И тут распахнулась дверь — вбежала та женщина в белом халате.
— Мальчик, выйди отсюда. Кому сказано?!
— Оставьте его, — прошептала мама. — Я прошу вас.
— Но это не положено, нельзя!
— К ней сын пришел, — сказала женщина из другого угла.
«О чем они?.. Зачем они все, когда я здесь, рядом с мамой? Почему их слова как занозы?..» Женщина в белом халате ушла.
— Меня долго не пускали к тебе, мама… Тебе лучше, да?
Она прикрыла глаза — лучше.
— Поцелуй меня, — сказала она шепотом.
Я встал с колен и поцеловал ее в щеку. И в губы. И снова в щеку.
— Ты скоро поправишься, — сказал я. — Ты должна верить в это. Я верю!.. Мы все верим, что ты поправишься!
— Спасибо… Я видела сон, я открывала большую тяжелую дверь… К чему этот сон, эта дверь, а?
— Ты поправишься и поедешь домой…
— Спасибо… Ждите меня с папой. Любите друг друга… Я люблю вас. Ты слышишь? Я хочу жить… Я буду с вами.
Я заплакал. Глупые, подлые слезы заполнили глаза, я ничего не видел. И не слышал. Я что-то говорил, но даже сам не понимал что. Наверное, это продолжалось долго, потому что снова пришла та женщина в белом халате и привела мужчину-врача. Тот не торопил меня, стоял рядом и ждал, когда мама отпустит мою руку. Потом поднял меня с пола. Медленно вывел в коридор, оттуда на лестницу и проводил на улицу.
— Поезжай домой, — сказал он. — Тебе пора домой.
— Помогите ей… Вы поможете ей?
— Да, родной… Все, что в наших силах…
Глава четвертая
В город я вернулся в одиннадцатом часу и сразу направился к тому месту, где вчера стоял трактор. Но что это? Какие-то бочки, вагон на колесах, металлические балки, доски, а трактора нет.
Походил вокруг вагона, подергал ручку двери — закрыто. Выбрался на улицу и сел в троллейбус. Пассажиры почему-то смотрели на меня, улыбались. И тут я понял, что пою. Негромкую, незнакомую песню — откуда она теперь? Может быть, я сам ее сочинил, как те стихи про жонглера?

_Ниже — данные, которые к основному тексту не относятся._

-- pv_equiv track=rewrite | github.com/honoraapp-Daniel/HonoraTextAPI | app/chapters.py | validate_and_fix_paragraphs
-- ===== SOURCE A (Python) =====
-- def validate_and_fix_paragraphs(paragraphs: list, chapter_title: str = None) -> list:
--     """
--     Quality assurance for paragraphs.
--
--     Fixes:
--     1. Paragraphs shorter than 20 chars (merge with adjacent)
--     2. Paragraphs that don't end with . ! or ?
--     3. Single-word paragraphs
--     4. Numeric-only paragraphs
--     5. Paragraphs that are just whitespace
--
--     Args:
--         paragraphs: List of paragraph strings
--         chapter_title: Title to preserve as first paragraph
--
--     Returns:
--         Validated and fixed list of paragraphs
--     """
--     if not paragraphs:
--         return [chapter_title] if chapter_title else []
--
--     MIN_CHARS = 20
--
--     # First, clean and filter obviously bad paragraphs
--     cleaned = []
--     for para in paragraphs:
--         if not para or not para.strip():
--             continue
--
--         para = para.strip()
--
--         # Skip if numeric only (like "1" or "42")
--         if para.replace(".", "").replace(",", "").strip().isdigit():
--             continue
--
--         # Skip if single letter/character
--         if len(para) <= 2:
--             continue
--
--         cleaned.append(para)
--
--     if not cleaned:
--         return [chapter_title] if chapter_title else []
--
--     # Merge short paragraphs with their neighbors
--     result = []
--     buffer = ""
--
--     title_normalized = chapter_title.strip().lower() if chapter_title else ""
--
--     for i, para in enumerate(cleaned):
--         # Never merge the title
--         if para.strip().lower() == title_normalized:
--             if buffer:
--                 result.append(buffer)
--                 buffer = ""
--             result.append(para)
--             continue
--
--         # If paragraph is too short, buffer it
--         if len(para) < MIN_CHARS:
--             if buffer:
--                 buffer = buffer + " " + para
--             else:
--                 buffer = para
--         else:
--             # Paragraph is good length
--             if buffer:
--                 # Merge buffer with this paragraph
--                 result.append(buffer + " " + para)
--                 buffer = ""
--             else:
--                 result.append(para)
--
--     # Handle remaining buffer
--     if buffer:
--         if result and result[-1].strip().lower() != title_normalized:
--             result[-1] = result[-1] + " " + buffer
--         else:
--             result.append(buffer)
--
--     return result
-- ===== SOURCE B (Python) =====
-- def validate_and_fix_paragraphs(paragraphs: list, chapter_title: str = None) -> list:
--     """Group-based rewrite: strip/filter once, then split the cleaned list into
--     maximal runs of short non-title paragraphs and join each run with its
--     terminator (a long paragraph, the title, or the previous output)."""
--     title = chapter_title.strip().lower() if chapter_title else ""
--
--     def keep(p):
--         return p and len(p) > 2 and not p.replace(".", "").replace(",", "").strip().isdigit()
--
--     cleaned = [q for q in (p.strip() for p in paragraphs) if keep(q)]
--     if not cleaned:
--         return [chapter_title] if chapter_title else []
--
--     out = []
--     i, n = 0, len(cleaned)
--     while i < n:
--         j = i
--         while j < n and cleaned[j].lower() != title and len(cleaned[j]) < 20:
--             j += 1
--         shorts = cleaned[i:j]
--         if j == n:
--             # trailing run of shorts: glue onto the previous paragraph unless it is the title
--             tail = " ".join(shorts)
--             if out and out[-1].strip().lower() != title:
--                 out[-1] += " " + tail
--             else:
--                 out.append(tail)
--         elif cleaned[j].lower() == title:
--             if shorts:
--                 out.append(" ".join(shorts))
--             out.append(cleaned[j])
--         else:
--             out.append(" ".join(shorts + [cleaned[j]]))
--         i = j + 1
--     return out
-- ===== Notes on version B (the rewrite author's own statement) =====
-- stated objective: alternative
-- what changed: Replaces A's buffer/flag state machine over the cleaned list by a grouping algorithm: an index-based scan that splits the cleaned paragraphs into maximal runs of short non-title paragraphs and emits each run joined (' '.join) with its terminator (a long paragraph, the title, or glued to the previous output at the end).
import Mathlib
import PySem
-- pv_equiv track=rewrite | github.com/BismarckBamfo/ocr-paper | trdg/reverse_after_render.py | reverse_after_render
-- ===== SOURCE A (Python) =====
-- def reverse_after_render(strings):
--     '''
--     Replace the special characters in the strings with the characters that are used in the rendering
--     process.
--
--     :param strings: a list of strings to be rendered
--     :return: The strings with the special characters replaced.
--     '''
--     special_char1_small = [chr(390), chr(596), chr(7440),chr(8580)] #Character codes for small "ɔ"
--     special_char1_big = [chr(1021), chr(8579)]  #Character codes for big "ɔ"
--     special_char2_big = [chr(400)] #Character codes for big "ɛ"
--     special_char2_small = [chr(603), chr(949)]  #Character codes for small "ɛ"
--     special_chars = special_char1_small + special_char1_big + special_char2_small + special_char2_big
--     for idx, string in enumerate(strings):
--         for _, char in enumerate(string):
--             if char == 'c':
--                 string = string.replace('c', special_char1_small[1])
--                 strings[idx] = string
--                 continue
--             if char == 'C':
--                 string = string.replace('C', special_char1_big[0])
--                 strings[idx] = string
--                 continue
--             if char == 'j':
--                 string = string.replace('j', special_char2_small[0])
--                 strings[idx] = string
--                 continue
--             if char == 'J':
--                 string = string.replace('J', special_char2_small[0])
--                 strings[idx] = string
--                 continue
--
--     return strings
-- ===== SOURCE B (Python) =====
-- def reverse_after_render(strings):
--     '''
--     Replace the special characters in the strings with the characters that are used in the rendering
--     process.
--
--     :param strings: a list of strings to be rendered
--     :return: The strings with the special characters replaced.
--     '''
--     table = {'c': chr(596), 'C': chr(1021), 'j': chr(603), 'J': chr(603)}
--     for idx in range(len(strings)):
--         strings[idx] = ''.join(table.get(ch, ch) for ch in strings[idx])
--     return strings
-- ===== Notes on version B (the rewrite author's own statement) =====
-- stated objective: idiomatic
-- what changed: Replaces A's per-character detect-then-whole-string str.replace rescans with a single fixed lookup table ({'c','C','j','J'} -> replacement chars) and one join over each string's characters, still mutating the list in place.
import Mathlib
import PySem

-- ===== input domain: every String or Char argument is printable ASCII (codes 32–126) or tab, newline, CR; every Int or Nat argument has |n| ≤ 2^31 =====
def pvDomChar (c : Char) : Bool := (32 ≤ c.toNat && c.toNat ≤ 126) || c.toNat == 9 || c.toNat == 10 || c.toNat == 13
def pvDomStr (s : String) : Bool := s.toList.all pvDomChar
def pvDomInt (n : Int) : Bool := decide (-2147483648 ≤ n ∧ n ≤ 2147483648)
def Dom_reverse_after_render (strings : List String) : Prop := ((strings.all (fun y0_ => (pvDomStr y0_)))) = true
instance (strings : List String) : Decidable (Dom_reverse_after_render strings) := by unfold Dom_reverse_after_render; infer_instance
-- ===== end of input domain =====

-- B replaces A's detect-and-str.replace rescans by one table-lookup pass per string (idiomatic);
-- both Pythons mutate the input list in place — the equivalence proved here is about the RETURN value.

-- ===== PORT A =====
-- A's constant lists of replacement characters (the unused `special_chars` concatenation and the
-- unused `special_char2_big` list are omitted).
def special_char1_small : List String := ["Ɔ", "ɔ", "ᴐ", "ↄ"]
def special_char1_big : List String := ["Ͻ", "Ↄ"]
def special_char2_small : List String := ["ɛ", "ε"]

-- Python's inner loop iterates the ORIGINAL string while `string` is reassigned; `strings[idx] = string`
-- updates only the current index, so the in-place loop is a per-element map (return value).
def reverse_after_render (strings : List String) : List String :=
  strings.map (fun s =>
    s.toList.foldl (fun cur ch =>
      if ch = 'c' then PySem.Str.replace cur "c" (special_char1_small[1]!)
      else if ch = 'C' then PySem.Str.replace cur "C" (special_char1_big[0]!)
      else if ch = 'j' then PySem.Str.replace cur "j" (special_char2_small[0]!)
      else if ch = 'J' then PySem.Str.replace cur "J" (special_char2_small[0]!)
      else cur) s)

-- ===== PORT B =====
def pvTable : PySem.Dict Char String :=
  PySem.Dict.ofList [('c', "ɔ"), ('C', "Ͻ"), ('j', "ɛ"), ('J', "ɛ")]

-- B's `for idx in range(len(strings)): strings[idx] = ''.join(...)` as a per-element map (return value).
def reverse_after_render_alt (strings : List String) : List String :=
  strings.map (fun s =>
    PySem.Str.join "" (s.toList.map (fun ch => (pvTable.get? ch).getD (String.ofList [ch]))))

-- ===== PRECONDITION & SPEC =====
def Spec_reverse_after_render (strings : List String) (out : List String) : Prop := out = reverse_after_render_alt strings
instance (strings : List String) (out : List String) : Decidable (Spec_reverse_after_render strings out) := by unfold Spec_reverse_after_render; infer_instance

-- ===== CLAIM (what is proved, stated in full; the proofs are below) =====
def Claim_equal_reverse_after_render : Prop := ∀ (strings : List String), Dom_reverse_after_render strings → Spec_reverse_after_render strings (reverse_after_render strings)

-- ===== LEMMAS AND PROOFS =====

-- single-character substitution
def sub (a b x : Char) : Char := if x = a then b else x

-- the per-character substitution both programs implement
def pvF (x : Char) : Char :=
  if x = 'c' then 'ɔ' else if x = 'C' then 'Ͻ' else if x = 'j' then 'ɛ' else if x = 'J' then 'ɛ' else x

-- the substitution A applies when it sees character ch
def pvSigma (ch : Char) : Char → Char :=
  if ch = 'c' then sub 'c' 'ɔ' else if ch = 'C' then sub 'C' 'Ͻ'
  else if ch = 'j' then sub 'j' 'ɛ' else if ch = 'J' then sub 'J' 'ɛ' else id

-- composed substitution after scanning the characters of l
def pvPhi (l : List Char) (y : Char) : Char := l.foldl (fun y ch => pvSigma ch y) y

def pvIsTgt (y : Char) : Bool := y = 'c' ∨ y = 'C' ∨ y = 'j' ∨ y = 'J'

theorem replace_go_single (a b : Char) : ∀ (fuel : Nat) (l acc : List Char), l.length ≤ fuel →
    PySem.Chars.replace.go [a] [b] fuel l acc = acc.reverse ++ l.map (sub a b) := by
  intro fuel
  induction fuel with
  | zero =>
    intro l acc h
    cases l with
    | nil => simp [PySem.Chars.replace.go]
    | cons c t => simp at h
  | succ n ih =>
    intro l acc h
    cases l with
    | nil => simp [PySem.Chars.replace.go]
    | cons c t =>
      have ht : t.length ≤ n := by simpa using h
      simp only [PySem.Chars.replace.go, List.isPrefixOf, Bool.and_true]
      by_cases hc : a = c
      · subst hc
        simp only [beq_self_eq_true, List.length_cons, List.length_nil,
          List.drop_succ_cons, List.drop_zero, List.reverse_cons, List.reverse_nil]
        rw [ih t _ ht]
        simp [sub]
      · rw [if_neg (by simp [hc]), ih t _ ht]
        simp [sub, Ne.symm hc]

theorem replace_single (l : List Char) (a b : Char) :
    PySem.Chars.replace l [a] [b] = l.map (sub a b) := by
  simp only [PySem.Chars.replace, List.isEmpty_cons, Bool.false_eq_true, if_false]
  rw [replace_go_single a b l.length l [] le_rfl]
  simp

-- A's loop step, on the character-list side, is a map by pvSigma ch
theorem stepA_toList (cur : String) (ch : Char) :
    ((if ch = 'c' then PySem.Str.replace cur "c" (special_char1_small[1]!)
      else if ch = 'C' then PySem.Str.replace cur "C" (special_char1_big[0]!)
      else if ch = 'j' then PySem.Str.replace cur "j" (special_char2_small[0]!)
      else if ch = 'J' then PySem.Str.replace cur "J" (special_char2_small[0]!)
      else cur) : String).toList = cur.toList.map (pvSigma ch) := by
  unfold pvSigma
  split_ifs with h1 h2 h3 h4 <;>
    simp [PySem.Str.toList_replace, special_char1_small, special_char1_big, special_char2_small,
      replace_single]

-- A's whole inner loop, on the character-list side
theorem foldA_toList (rest : List Char) : ∀ (cur : String),
    (rest.foldl (fun cur ch =>
      if ch = 'c' then PySem.Str.replace cur "c" (special_char1_small[1]!)
      else if ch = 'C' then PySem.Str.replace cur "C" (special_char1_big[0]!)
      else if ch = 'j' then PySem.Str.replace cur "j" (special_char2_small[0]!)
      else if ch = 'J' then PySem.Str.replace cur "J" (special_char2_small[0]!)
      else cur) cur).toList
      = rest.foldl (fun l ch => l.map (pvSigma ch)) cur.toList := by
  induction rest with
  | nil => intro cur; rfl
  | cons ch t ih => intro cur; rw [List.foldl_cons, List.foldl_cons, ih, stepA_toList]

-- folding maps composes into pvPhi
theorem fold_map_phi (rest : List Char) : ∀ (s : List Char) (h : Char → Char),
    rest.foldl (fun l ch => l.map (pvSigma ch)) (s.map h) = s.map (fun x => pvPhi rest (h x)) := by
  induction rest with
  | nil => intro s h; simp [pvPhi]
  | cons ch t ih =>
    intro s h
    simp only [List.foldl_cons, List.map_map]
    rw [ih s (pvSigma ch ∘ h)]
    rfl

theorem sigma_nontgt (ch y : Char) (hy : pvIsTgt y = false) : pvSigma ch y = y := by
  unfold pvSigma sub
  simp only [pvIsTgt, decide_eq_false_iff_not, not_or] at hy
  split_ifs with h1 h2 h3 h4 <;> simp [hy.1, hy.2.1, hy.2.2.1, hy.2.2.2]

theorem phi_nontgt (l : List Char) : ∀ (y : Char), pvIsTgt y = false → pvPhi l y = y := by
  induction l with
  | nil => intro y _; rfl
  | cons ch t ih =>
    intro y hy
    show pvPhi t (pvSigma ch y) = y
    rw [sigma_nontgt ch y hy, ih y hy]

theorem f_nontgt (x : Char) : pvIsTgt (pvF x) = false := by
  unfold pvF pvIsTgt
  split_ifs with h1 h2 h3 h4 <;> simp_all

theorem sigma_cases (ch x : Char) : pvSigma ch x = x ∨ (x = ch ∧ pvSigma ch x = pvF x) := by
  unfold pvSigma sub pvF
  by_cases h1 : ch = 'c' <;> by_cases h2 : ch = 'C' <;> by_cases h3 : ch = 'j' <;>
    by_cases h4 : ch = 'J' <;> by_cases hx1 : x = ch <;> simp_all

theorem sigma_self (x : Char) : pvSigma x x = pvF x := by
  unfold pvSigma sub pvF
  split_ifs with h1 h2 h3 h4 <;> simp_all

theorem phi_mem (l : List Char) : ∀ (x : Char), x ∈ l → pvPhi l x = pvF x := by
  induction l with
  | nil => intro x hx; simp at hx
  | cons ch t ih =>
    intro x hx
    show pvPhi t (pvSigma ch x) = pvF x
    rcases List.mem_cons.mp hx with hh | hmem
    · subst hh
      rw [sigma_self, phi_nontgt t _ (f_nontgt x)]
    · rcases sigma_cases ch x with he | ⟨_, he⟩
      · rw [he, ih x hmem]
      · rw [he, phi_nontgt t _ (f_nontgt x)]

-- B's table lookup is pvF, character by character
theorem table_piece (ch : Char) :
    ((pvTable.get? ch).getD (String.ofList [ch])).toList = [pvF ch] := by
  unfold pvF
  by_cases h1 : ch = 'c'
  · subst h1; decide
  by_cases h2 : ch = 'C'
  · subst h2; decide
  by_cases h3 : ch = 'j'
  · subst h3; decide
  by_cases h4 : ch = 'J'
  · subst h4; decide
  have hT : pvTable = PySem.Dict.mk [('c', "\u0254"), ('C', "\u03fd"), ('j', "\u025b"), ('J', "\u025b")] := by decide
  have : pvTable.get? ch = none := by
    rw [hT]
    simp [Ne.symm h1, Ne.symm h2, Ne.symm h3, Ne.symm h4, PySem.Dict.get?]
  simp [this, h1, h2, h3, h4, String.toList_ofList]

theorem elem_eq (s : String) :
    (s.toList.foldl (fun cur ch =>
      if ch = 'c' then PySem.Str.replace cur "c" (special_char1_small[1]!)
      else if ch = 'C' then PySem.Str.replace cur "C" (special_char1_big[0]!)
      else if ch = 'j' then PySem.Str.replace cur "j" (special_char2_small[0]!)
      else if ch = 'J' then PySem.Str.replace cur "J" (special_char2_small[0]!)
      else cur) s)
    = PySem.Str.join "" (s.toList.map (fun ch => (pvTable.get? ch).getD (String.ofList [ch]))) := by
  apply String.toList_injective
  rw [foldA_toList, PySem.Str.toList_join]
  have hA : s.toList.foldl (fun l ch => l.map (pvSigma ch)) s.toList
      = s.toList.map pvF := by
    have := fold_map_phi s.toList s.toList id
    simp only [List.map_id] at this
    rw [this]
    exact List.map_congr_left (fun x hx => phi_mem s.toList x hx)
  rw [hA]
  have hB : (s.toList.map (fun ch => (pvTable.get? ch).getD (String.ofList [ch]))).map String.toList
      = (s.toList.map pvF).map (fun c => [c]) := by
    simp only [List.map_map]
    exact List.map_congr_left (fun x _ => table_piece x)
  simp only [List.map_map] at hB ⊢
  rw [show ("".toList : List Char) = [] from rfl, hB]
  rw [← List.map_map]
  exact (PySem.Chars.join_nil_singletons _).symm

-- ===== VERDICT (by name: the statement is the Claim_ definition above) =====
theorem reverse_after_render_spec : Claim_equal_reverse_after_render := by
  intro strings _
  unfold Spec_reverse_after_render reverse_after_render reverse_after_render_alt
  exact List.map_congr_left (fun s _ => elem_eq s)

Я закрыл рот, но петь не перестал — мычал себе под нос, глядя в окно. Раньше со мной такого не бывало — распевать вслух, да еще в транспорте. Зачем я пою? От скуки? От одиночества? И что означает мое пение? Может, я не в себе?.. Нет, раз думаю об этом, значит, еще в себе.
— Витебский вокзал, — объявил водитель.
Вышел. Потолкался среди пассажиров, по запаху определил, где буфет, и направился туда. В буфете торговали котлетами и кофе, так что вскоре я опять остался без копейки.
Сел в углу на скамейку и стал читать слова наоборот. Сколько раз давал себе слово, что перестану этим заниматься, что более пустой работы даже мне не придумать, но побороть в себе этот давно развившийся недостаток пока что не мог. А успехи могут прийти даже в глупости: уже не было такого слова, которое не сразу прочитывалось бы назад. Даже самые длинные слова, как например, «литературоведение», «кораблестроительный» я прочитывал легко, без запинки. Но и это стало раздражать, ибо нет ничего печальнее, чем развиваться внутри себя в ненужном направлении.
Тоска навалилась на меня, всосалась как пиявка, и я ничего не мог с ней поделать. Чтобы освободиться от нее, мне нужно видеть, как улыбается Вера, встречаться со Степкой, с его замечательными сестрами, разговаривать с отцом о декабристах, о тяжелой воде, о кораблекрушениях и подъеме затонувших кораблей и еще о всякой всячине; читать книги, лежа в своей постели, ходить в кино.